Con los ojos entrecerrados, la contempló mientras ella caminaba por la orilla. Aunque su bañador era modesto, su cuerpo era todo exuberancia. Pero tenía la gracia de una primera bailarina. Era la feminidad personificada. La deseaba, reconoció Matteo para sus adentros. Y, a pesar de que era experto en negarse los placeres de la carne, un hombre tenía sus límites.

De todas maneras, si decidía romper su largo celibato con la tentadora Luna, solo podía ser algo físico. Para ella, sería lo normal. Además, sus vidas no tenían nada en común. Él era un científico introvertido, un hombre solitario que disfrutaba estando a solas con sus pensamientos. Luna era todo risa, ligereza y caos. A él le resultaba tentador abandonarse a su suavidad, a su extrovertido corazón. Podía llegar a convencerse a sí mismo de que no les unía ningún vínculo profesional. No habían hablado de dinero. Podía verlo solo como si estuviera echándole la mano a una amiga.

Aunque la explicación no lo convencía del todo, una dificultad aún mayor era la diferencia de edad. En su opinión, la gente se había aprovechado de Luna. Los hombres, en especial. Por eso, no quería bajo ningún concepto que ella pensara que quería cobrarse su ayuda en carne. Era una mujer demasiado joven. A pesar de la experiencia que
tenía en la vida, ¿era lo bastante madura como para decidir sobre una relación sexual sin futuro?

Preocupado y sin respuestas, Matteo se incorporó sobre un codo y entrecerró los ojos por el reflejo del sol en el océano. Luna estaba de espaldas a él, quieta. Parecía pensativa. O, quizá, solo estaba disfrutando de las vistas. Matteo se acercó a su lado, aunque se cuidó de no tocarla.
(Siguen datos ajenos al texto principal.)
-- pv_equiv track=rewrite | github.com/vals-ai/proof-bench | proof_bench/utils.py | strip_comment_blocks
-- ===== SOURCE A (Python) =====
-- def _detect_commented_lines(lines: list[str]) -> list[bool]:
--     """Check which lines are inside Lean comment blocks (/- ... -/).
--
--     Limitation: only detects /- that starts a line (after stripping). Mid-line
--     block comment openings are silently ignored, so multi-line comments that
--     begin in the middle of a line will not be stripped. Closing lines (-/) are
--     also marked as commented, so any code after -/ on the same line is lost.
--     Both are acceptable given Lean headers always place /- at line starts.
--     """
--     in_comment = False
--     result = []
--
--     for line in lines:
--         stripped = line.strip()
--
--         if stripped.startswith("--") and not in_comment:
--             result.append(True)
--             continue
--
--         if stripped.startswith("/-") and not in_comment:
--             in_comment = True
--
--         if "-/" in stripped and in_comment:
--             result.append(True)
--             in_comment = False
--             continue
--
--         result.append(in_comment)
--
--     assert len(lines) == len(result), "The length of lines and result must be equal."
--
--     return result
--
-- def strip_comment_blocks(code: str) -> str:
--     """Remove all comments (both single-line -- and multi-line /- ... -/) from code."""
--     lines = code.split("\n")
--     in_comment_flags = _detect_commented_lines(lines)
--
--     result_lines = []
--     for line, is_in_comment in zip(lines, in_comment_flags, strict=True):
--         if not is_in_comment:
--             result_lines.append(line)
--
--     return "\n".join(result_lines)
-- ===== SOURCE B (Python) =====
-- def strip_comment_blocks(code: str) -> str:
--     """Remove all comments (both single-line -- and multi-line /- ... -/) from code."""
--     kept = []
--     in_comment = False
--     for line in code.split("\n"):
--         stripped = line.strip()
--         if not in_comment:
--             if stripped.startswith("--"):
--                 continue
--             if stripped.startswith("/-"):
--                 if "-/" not in stripped:
--                     in_comment = True
--                 continue
--             kept.append(line)
--         else:
--             if "-/" in stripped:
--                 in_comment = False
--     return "\n".join(kept)
-- ===== Notes on version B (the rewrite author's own statement) =====
-- stated objective: simpler
-- what changed: Replaces A's two-pass design (a helper computing a full boolean mask, then a zip-and-filter pass) with one single-pass loop over the split lines that carries the in_comment flag and appends kept lines directly, eliminating the helper, the mask list and the zip.
import Mathlib
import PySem

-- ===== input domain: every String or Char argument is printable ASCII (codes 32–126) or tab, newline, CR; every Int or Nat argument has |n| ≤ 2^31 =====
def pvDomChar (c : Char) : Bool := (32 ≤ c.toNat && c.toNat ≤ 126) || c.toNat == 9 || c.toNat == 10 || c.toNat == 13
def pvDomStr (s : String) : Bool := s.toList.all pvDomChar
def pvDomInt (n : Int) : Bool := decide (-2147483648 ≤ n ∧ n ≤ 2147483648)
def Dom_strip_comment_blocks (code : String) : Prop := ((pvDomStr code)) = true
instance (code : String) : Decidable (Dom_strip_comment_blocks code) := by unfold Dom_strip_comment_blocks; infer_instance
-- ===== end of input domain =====

-- B fuses A's two passes (boolean mask + filter) into one single-pass loop that appends kept lines directly; objective: simpler.


-- ===== PORT A =====
-- _detect_commented_lines: fold over the lines carrying the in_comment flag, producing the boolean mask
def pvDetect : List String → Bool → List Bool
  | [], _ => []
  | line :: rest, inc =>
    let stripped := PySem.Str.strip line
    if PySem.Str.startswith stripped "--" && !inc then
      true :: pvDetect rest inc
    else
      let inc2 := if PySem.Str.startswith stripped "/-" && !inc then true else inc
      if PySem.Str.isIn "-/" stripped && inc2 then
        true :: pvDetect rest false
      else
        inc2 :: pvDetect rest inc2

def strip_comment_blocks (code : String) : String :=
  -- code.split("\n"): sep is the non-empty literal "\n", so split? is always some
  let lines := (PySem.Str.split? code "\n").getD []
  let flags := pvDetect lines false
  let resultLines := (lines.zip flags).foldl
    (fun acc p => if !p.2 then acc ++ [p.1] else acc) []
  PySem.Str.join "\n" resultLines

-- ===== PORT B =====
-- single pass: keep or drop each line directly while carrying in_comment
def pvKeep : List String → Bool → List String
  | [], _ => []
  | line :: rest, inc =>
    let stripped := PySem.Str.strip line
    if !inc then
      if PySem.Str.startswith stripped "--" then pvKeep rest inc
      else if PySem.Str.startswith stripped "/-" then
        pvKeep rest (!(PySem.Str.isIn "-/" stripped))
      else line :: pvKeep rest inc
    else
      if PySem.Str.isIn "-/" stripped then pvKeep rest false
      else pvKeep rest inc

def strip_comment_blocks_alt (code : String) : String :=
  PySem.Str.join "\n" (pvKeep ((PySem.Str.split? code "\n").getD []) false)

-- ===== PRECONDITION & SPEC =====
def Spec_strip_comment_blocks (code : String) (out : String) : Prop := out = strip_comment_blocks_alt code
instance (code : String) (out : String) : Decidable (Spec_strip_comment_blocks code out) := by unfold Spec_strip_comment_blocks; infer_instance

-- ===== CLAIM (what is proved, stated in full; the proofs are below) =====
def Claim_equal_strip_comment_blocks : Prop := ∀ (code : String), Dom_strip_comment_blocks code → Spec_strip_comment_blocks code (strip_comment_blocks code)

-- ===== LEMMAS AND PROOFS =====
-- filtering the lines by A's mask equals B's single pass, for any starting flag and accumulator
theorem pvZip_foldl_eq_pvKeep (lines : List String) (inc : Bool) (acc : List String) :
    (lines.zip (pvDetect lines inc)).foldl
      (fun acc p => if !p.2 then acc ++ [p.1] else acc) acc = acc ++ pvKeep lines inc := by
  induction lines generalizing inc acc with
  | nil => simp [pvDetect, pvKeep]
  | cons line rest ih =>
    simp only [Bool.not_eq_true'] at ih
    by_cases hinc : inc <;>
      by_cases h1 : PySem.Chars.startswith (PySem.Chars.strip line.toList) ['-', '-'] <;>
        by_cases h2 : PySem.Chars.startswith (PySem.Chars.strip line.toList) ['/', '-'] <;>
          by_cases h3 : PySem.Chars.isIn ['-', '/'] (PySem.Chars.strip line.toList) <;>
            simp [pvDetect, pvKeep, hinc, h1, h2, h3, ih]

-- ===== VERDICT (by name: the statement is the Claim_ definition above) =====
theorem strip_comment_blocks_spec : Claim_equal_strip_comment_blocks := by
  intro code _
  unfold Spec_strip_comment_blocks strip_comment_blocks strip_comment_blocks_alt
  simp only []
  rw [pvZip_foldl_eq_pvKeep]
  simp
–¿Hay que arreglarse para cenar?

–Yo lo voy a hacer –contestó ella, mirándolo tras sus grandes
gafas de sol–. Puede que los demás lleven ropa informal, pero yo quiero causar buena impresión.

–¿Habrá baile?

–¿Es que te gustaría? –preguntó ella, atónita.

–Me gusta bailar. ¿Tan raro te parece?

–Hay que ver, doctor, no dejas de sorprenderme.

–Lo mismo digo de ti.

–Me muero de hambre. Vamos a por algo a la cocina.

–Le dijiste a Nina que íbamos a descansar. ¿Qué crees que
imagina que estamos haciendo?

–Quién sabe. Es un encanto, pero creo que le asusto un poco. ¿Tanto miedo doy?

–Sí, Luna Valente –repuso él–. Intimidas mucho. Pero, si la pobre Nina descubre que no muerdes, puede que se relaje.

–Eso espero.

Luna se agachó para recoger su toalla y sacudirla. ¿Lo hacía a propósito?, se preguntó él, sin poder apartar la vista de su trasero, apenas cubierto por el bañador.

–Me pido primero para la ducha.

–No es justo –protestó Luna, siguiéndolo por el camino a la cabaña–. Tú puedes usar la ducha exterior. Nadie va a espiarte.

–No me ofendas –bromeó él.

Luna se fue directa al dormitorio y él sacó de la maleta calzoncillos limpios y el neceser. Mientras se enjabonaba el pelo, se imaginó a Luna allí con él, con la piel resbaladiza por el jabón. En cuestión de segundos, su erección era impresionante y dolorosa.

Iba a ser una noche muy larga. Y, cuando regresaran a la casa, la cama iba a convertirse en un potro de tortura. Con los ojos cerrados, fantaseó con hacerle el amor, sumergiéndose entre sus tersos muslos y penetrándola en profundidad. Su fantasía fue cobrando forma, como el guion de una película…

Luna  se ríe de él, provocándolo, tentándolo.

–¿No sabes hacerlo mejor, doctor? He estado esperándote. Muéstrame cuánto me deseas.

Con un incendio entre las piernas, él la agarra de los glúteos, apretándola contra su cuerpo. Los dos gimen.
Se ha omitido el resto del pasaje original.